**EXERCISE OBJECTIVE**.
Output only the lines of the entries that follow, starting at the one with "def pvDomInt (n" and running down to the one with "let matching_fields : Nat", both included and unchanged.

[Extracted records]
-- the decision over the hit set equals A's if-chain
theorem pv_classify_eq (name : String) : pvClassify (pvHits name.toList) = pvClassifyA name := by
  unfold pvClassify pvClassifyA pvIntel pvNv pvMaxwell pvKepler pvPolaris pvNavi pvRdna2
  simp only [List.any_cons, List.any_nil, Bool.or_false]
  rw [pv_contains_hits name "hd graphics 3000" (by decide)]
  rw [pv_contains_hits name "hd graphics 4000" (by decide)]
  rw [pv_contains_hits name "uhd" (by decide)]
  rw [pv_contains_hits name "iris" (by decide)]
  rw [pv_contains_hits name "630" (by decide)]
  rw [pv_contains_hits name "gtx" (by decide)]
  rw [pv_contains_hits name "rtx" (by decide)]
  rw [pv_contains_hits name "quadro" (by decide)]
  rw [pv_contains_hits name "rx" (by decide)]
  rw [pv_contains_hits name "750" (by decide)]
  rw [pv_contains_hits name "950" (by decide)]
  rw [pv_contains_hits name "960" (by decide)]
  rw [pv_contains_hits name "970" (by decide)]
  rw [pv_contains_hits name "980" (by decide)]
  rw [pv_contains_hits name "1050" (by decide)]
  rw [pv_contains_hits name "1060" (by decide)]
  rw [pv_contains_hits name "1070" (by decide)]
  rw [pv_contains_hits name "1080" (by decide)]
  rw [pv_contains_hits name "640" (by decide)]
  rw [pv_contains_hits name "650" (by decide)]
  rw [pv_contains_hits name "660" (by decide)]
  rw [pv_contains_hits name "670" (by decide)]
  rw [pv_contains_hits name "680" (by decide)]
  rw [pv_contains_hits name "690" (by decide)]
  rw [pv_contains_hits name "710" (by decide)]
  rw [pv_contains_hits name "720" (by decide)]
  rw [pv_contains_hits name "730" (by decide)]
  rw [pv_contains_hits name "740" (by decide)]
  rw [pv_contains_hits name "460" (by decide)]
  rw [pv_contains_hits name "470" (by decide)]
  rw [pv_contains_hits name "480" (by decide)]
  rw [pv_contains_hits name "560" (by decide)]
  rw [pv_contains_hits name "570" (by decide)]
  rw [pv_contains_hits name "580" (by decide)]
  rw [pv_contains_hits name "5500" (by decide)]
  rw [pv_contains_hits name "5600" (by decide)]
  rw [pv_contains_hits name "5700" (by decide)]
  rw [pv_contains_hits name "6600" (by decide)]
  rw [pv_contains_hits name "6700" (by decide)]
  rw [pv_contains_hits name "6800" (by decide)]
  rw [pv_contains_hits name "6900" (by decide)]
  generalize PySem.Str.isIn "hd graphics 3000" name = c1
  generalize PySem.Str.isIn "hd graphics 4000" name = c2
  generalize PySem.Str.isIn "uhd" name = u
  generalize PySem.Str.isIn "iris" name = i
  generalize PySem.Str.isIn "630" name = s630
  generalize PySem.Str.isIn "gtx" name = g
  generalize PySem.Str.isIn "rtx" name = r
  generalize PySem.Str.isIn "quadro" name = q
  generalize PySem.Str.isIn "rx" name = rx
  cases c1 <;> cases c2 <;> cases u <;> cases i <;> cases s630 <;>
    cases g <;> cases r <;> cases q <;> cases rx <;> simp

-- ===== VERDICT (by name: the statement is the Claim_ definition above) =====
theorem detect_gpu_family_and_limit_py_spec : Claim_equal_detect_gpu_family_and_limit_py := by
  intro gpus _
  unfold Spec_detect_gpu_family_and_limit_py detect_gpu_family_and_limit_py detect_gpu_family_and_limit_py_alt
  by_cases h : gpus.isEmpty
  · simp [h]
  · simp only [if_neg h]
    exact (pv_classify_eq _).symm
...
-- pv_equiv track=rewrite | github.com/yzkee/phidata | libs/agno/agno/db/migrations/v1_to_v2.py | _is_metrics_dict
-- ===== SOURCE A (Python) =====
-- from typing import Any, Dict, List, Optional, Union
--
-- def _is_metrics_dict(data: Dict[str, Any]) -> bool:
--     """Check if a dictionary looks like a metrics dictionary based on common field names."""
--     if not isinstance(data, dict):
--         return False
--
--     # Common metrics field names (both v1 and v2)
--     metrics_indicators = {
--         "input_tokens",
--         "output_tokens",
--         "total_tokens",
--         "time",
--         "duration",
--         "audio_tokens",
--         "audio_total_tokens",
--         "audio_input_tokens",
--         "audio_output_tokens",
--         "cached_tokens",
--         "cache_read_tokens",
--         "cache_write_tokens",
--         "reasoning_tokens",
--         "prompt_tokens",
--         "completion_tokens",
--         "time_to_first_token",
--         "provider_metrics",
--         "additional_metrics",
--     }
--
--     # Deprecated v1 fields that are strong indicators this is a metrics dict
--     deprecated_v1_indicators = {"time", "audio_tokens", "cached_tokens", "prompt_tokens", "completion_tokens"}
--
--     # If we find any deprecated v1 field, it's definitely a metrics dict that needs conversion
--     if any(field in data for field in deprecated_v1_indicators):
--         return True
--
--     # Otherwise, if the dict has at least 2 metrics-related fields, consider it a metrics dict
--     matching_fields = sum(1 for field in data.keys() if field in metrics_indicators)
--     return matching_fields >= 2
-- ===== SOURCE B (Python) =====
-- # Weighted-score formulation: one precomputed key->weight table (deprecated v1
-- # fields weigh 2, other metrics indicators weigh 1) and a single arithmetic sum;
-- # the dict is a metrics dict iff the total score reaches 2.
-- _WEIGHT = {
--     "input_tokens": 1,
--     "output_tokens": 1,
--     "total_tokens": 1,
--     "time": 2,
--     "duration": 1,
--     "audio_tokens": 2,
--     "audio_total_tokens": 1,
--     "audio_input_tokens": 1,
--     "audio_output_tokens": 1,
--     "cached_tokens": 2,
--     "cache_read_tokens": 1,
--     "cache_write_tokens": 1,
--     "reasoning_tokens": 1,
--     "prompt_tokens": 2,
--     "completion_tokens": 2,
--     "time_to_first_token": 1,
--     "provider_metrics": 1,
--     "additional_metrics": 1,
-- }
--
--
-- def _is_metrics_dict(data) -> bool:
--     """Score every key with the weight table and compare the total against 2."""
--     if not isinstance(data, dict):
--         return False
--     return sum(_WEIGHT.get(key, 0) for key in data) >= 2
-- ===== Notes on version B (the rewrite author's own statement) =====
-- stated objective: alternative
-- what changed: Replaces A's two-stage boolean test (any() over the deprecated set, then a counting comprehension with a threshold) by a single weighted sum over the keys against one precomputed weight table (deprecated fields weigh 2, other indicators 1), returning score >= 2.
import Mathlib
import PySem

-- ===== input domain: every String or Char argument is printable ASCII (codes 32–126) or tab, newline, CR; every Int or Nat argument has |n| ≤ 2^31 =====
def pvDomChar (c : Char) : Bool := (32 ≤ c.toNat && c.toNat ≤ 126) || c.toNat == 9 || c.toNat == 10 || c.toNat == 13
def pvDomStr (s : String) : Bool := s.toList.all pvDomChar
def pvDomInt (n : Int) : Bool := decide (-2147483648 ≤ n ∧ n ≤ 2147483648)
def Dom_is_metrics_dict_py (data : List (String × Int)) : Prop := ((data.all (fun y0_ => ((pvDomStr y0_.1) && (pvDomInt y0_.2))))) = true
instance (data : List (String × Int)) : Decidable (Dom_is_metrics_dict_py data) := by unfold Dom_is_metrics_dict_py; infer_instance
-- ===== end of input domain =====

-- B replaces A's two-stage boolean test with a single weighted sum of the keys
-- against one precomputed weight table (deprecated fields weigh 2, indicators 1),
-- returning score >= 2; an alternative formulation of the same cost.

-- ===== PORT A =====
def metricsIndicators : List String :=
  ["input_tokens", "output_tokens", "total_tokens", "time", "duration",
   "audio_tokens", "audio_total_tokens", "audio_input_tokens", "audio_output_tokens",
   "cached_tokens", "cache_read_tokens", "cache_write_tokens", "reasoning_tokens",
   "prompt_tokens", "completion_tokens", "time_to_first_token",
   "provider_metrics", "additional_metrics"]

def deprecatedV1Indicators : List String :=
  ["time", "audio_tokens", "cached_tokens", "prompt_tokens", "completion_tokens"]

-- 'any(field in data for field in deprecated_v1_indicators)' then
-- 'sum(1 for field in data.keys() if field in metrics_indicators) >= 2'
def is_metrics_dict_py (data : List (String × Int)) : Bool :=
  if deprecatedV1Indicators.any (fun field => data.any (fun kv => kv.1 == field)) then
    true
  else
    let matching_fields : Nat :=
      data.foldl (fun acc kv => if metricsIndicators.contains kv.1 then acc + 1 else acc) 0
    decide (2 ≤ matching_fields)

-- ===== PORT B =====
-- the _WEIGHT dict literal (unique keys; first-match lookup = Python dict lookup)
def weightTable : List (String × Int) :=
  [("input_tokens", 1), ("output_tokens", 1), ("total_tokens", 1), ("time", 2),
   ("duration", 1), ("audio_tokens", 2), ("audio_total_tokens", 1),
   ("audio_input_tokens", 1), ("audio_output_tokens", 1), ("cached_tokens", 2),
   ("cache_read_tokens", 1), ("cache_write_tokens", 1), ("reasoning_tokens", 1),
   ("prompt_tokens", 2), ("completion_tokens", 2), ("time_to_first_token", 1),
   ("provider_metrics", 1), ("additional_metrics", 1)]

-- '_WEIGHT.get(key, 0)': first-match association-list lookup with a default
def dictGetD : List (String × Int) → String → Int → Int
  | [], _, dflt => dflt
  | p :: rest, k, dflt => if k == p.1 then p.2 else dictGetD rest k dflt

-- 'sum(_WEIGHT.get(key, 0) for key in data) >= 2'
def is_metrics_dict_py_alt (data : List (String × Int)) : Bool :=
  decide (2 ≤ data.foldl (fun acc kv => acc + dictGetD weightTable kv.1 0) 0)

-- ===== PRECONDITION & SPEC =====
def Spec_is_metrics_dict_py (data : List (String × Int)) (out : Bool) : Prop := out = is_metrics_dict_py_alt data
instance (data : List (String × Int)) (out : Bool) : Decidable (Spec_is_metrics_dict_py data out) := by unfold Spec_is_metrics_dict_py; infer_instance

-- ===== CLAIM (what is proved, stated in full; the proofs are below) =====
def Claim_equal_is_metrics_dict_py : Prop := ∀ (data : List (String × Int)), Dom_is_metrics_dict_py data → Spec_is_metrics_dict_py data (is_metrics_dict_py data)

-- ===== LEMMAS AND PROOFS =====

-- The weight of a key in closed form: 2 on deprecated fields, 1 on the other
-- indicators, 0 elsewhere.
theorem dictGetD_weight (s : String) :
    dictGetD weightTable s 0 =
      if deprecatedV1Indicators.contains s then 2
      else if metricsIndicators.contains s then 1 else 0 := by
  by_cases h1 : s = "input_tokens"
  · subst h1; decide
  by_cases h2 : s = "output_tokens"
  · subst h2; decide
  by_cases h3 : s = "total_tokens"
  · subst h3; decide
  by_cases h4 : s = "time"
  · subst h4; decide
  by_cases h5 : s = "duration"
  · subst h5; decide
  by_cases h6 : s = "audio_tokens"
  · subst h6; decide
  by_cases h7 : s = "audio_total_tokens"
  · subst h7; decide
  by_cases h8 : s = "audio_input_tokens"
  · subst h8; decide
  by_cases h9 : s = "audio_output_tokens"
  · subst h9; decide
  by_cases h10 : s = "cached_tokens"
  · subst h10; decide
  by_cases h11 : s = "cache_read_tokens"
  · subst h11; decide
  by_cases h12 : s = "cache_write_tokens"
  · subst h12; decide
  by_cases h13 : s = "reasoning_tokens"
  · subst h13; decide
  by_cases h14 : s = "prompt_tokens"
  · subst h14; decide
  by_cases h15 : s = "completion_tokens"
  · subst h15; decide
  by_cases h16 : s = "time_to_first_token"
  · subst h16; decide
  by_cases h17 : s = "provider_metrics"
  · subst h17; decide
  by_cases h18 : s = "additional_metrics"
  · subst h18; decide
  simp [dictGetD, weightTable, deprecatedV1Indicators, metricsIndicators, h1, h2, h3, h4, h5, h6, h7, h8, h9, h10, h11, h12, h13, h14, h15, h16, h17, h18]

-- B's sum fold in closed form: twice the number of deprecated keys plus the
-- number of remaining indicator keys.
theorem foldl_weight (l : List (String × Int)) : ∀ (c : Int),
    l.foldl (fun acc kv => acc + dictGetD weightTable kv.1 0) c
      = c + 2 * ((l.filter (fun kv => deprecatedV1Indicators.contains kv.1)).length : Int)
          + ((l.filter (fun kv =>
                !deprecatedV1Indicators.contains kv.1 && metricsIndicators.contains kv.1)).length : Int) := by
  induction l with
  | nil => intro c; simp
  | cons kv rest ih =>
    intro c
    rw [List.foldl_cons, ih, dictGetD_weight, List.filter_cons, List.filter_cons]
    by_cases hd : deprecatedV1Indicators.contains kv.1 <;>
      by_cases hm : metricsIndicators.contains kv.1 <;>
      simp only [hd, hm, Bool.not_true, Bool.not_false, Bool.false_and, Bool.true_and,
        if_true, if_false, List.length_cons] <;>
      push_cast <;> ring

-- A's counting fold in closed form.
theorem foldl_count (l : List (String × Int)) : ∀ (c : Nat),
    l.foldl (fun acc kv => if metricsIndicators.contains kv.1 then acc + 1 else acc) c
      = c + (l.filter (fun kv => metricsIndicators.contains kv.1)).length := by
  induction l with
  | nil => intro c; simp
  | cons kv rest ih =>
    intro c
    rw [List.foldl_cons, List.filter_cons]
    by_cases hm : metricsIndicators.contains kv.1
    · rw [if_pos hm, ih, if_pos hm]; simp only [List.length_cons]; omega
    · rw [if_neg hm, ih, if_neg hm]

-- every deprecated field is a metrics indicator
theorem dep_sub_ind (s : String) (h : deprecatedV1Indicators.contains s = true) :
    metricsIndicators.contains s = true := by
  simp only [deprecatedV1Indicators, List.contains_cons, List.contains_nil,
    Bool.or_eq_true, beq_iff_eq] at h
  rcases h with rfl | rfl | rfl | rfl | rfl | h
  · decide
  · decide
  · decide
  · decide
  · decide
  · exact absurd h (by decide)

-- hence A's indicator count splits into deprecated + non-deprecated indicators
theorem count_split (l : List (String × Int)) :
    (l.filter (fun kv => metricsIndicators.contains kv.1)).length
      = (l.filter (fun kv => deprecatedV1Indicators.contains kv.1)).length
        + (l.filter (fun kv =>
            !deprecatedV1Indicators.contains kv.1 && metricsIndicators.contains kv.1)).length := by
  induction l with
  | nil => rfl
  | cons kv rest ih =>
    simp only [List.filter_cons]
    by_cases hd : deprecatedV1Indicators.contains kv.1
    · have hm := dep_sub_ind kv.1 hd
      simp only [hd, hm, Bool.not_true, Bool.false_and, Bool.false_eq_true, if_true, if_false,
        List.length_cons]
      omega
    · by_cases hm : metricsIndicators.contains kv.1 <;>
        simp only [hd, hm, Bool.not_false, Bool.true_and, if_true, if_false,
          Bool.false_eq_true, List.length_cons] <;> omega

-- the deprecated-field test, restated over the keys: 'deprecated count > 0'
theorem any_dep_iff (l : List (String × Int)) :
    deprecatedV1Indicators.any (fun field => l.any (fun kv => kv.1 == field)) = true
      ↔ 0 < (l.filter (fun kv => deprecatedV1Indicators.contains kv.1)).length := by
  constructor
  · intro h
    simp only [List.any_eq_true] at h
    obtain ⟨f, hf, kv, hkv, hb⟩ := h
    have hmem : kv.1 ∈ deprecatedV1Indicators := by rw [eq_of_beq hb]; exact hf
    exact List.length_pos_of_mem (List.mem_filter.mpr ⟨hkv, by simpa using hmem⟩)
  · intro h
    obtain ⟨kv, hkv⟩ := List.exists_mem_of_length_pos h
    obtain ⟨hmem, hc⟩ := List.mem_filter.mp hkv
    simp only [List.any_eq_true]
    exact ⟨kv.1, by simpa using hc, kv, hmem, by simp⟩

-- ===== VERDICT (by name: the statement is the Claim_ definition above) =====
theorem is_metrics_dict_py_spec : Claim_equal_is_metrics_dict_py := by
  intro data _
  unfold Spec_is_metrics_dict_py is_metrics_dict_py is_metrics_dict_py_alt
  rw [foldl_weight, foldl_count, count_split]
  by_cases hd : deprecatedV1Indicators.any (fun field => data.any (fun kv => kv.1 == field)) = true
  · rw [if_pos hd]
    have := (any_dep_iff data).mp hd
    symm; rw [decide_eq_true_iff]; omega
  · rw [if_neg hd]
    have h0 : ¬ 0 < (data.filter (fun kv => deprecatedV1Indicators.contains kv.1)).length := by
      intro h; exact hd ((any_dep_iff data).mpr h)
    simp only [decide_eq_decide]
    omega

**WRITTEN RESPONSE**.
def pvDomInt (n : Int) : Bool := decide (-2147483648 ≤ n ∧ n ≤ 2147483648)
def Dom_is_metrics_dict_py (data : List (String × Int)) : Prop := ((data.all (fun y0_ => ((pvDomStr y0_.1) && (pvDomInt y0_.2))))) = true
instance (data : List (String × Int)) : Decidable (Dom_is_metrics_dict_py data) := by unfold Dom_is_metrics_dict_py; infer_instance
-- ===== end of input domain =====

-- B replaces A's two-stage boolean test with a single weighted sum of the keys
-- against one precomputed weight table (deprecated fields weigh 2, indicators 1),
-- returning score >= 2; an alternative formulation of the same cost.

-- ===== PORT A =====
def metricsIndicators : List String :=
  ["input_tokens", "output_tokens", "total_tokens", "time", "duration",
   "audio_tokens", "audio_total_tokens", "audio_input_tokens", "audio_output_tokens",
   "cached_tokens", "cache_read_tokens", "cache_write_tokens", "reasoning_tokens",
   "prompt_tokens", "completion_tokens", "time_to_first_token",
   "provider_metrics", "additional_metrics"]

def deprecatedV1Indicators : List String :=
  ["time", "audio_tokens", "cached_tokens", "prompt_tokens", "completion_tokens"]

-- 'any(field in data for field in deprecated_v1_indicators)' then
-- 'sum(1 for field in data.keys() if field in metrics_indicators) >= 2'
def is_metrics_dict_py (data : List (String × Int)) : Bool :=
  if deprecatedV1Indicators.any (fun field => data.any (fun kv => kv.1 == field)) then
    true
  else
    let matching_fields : Nat :=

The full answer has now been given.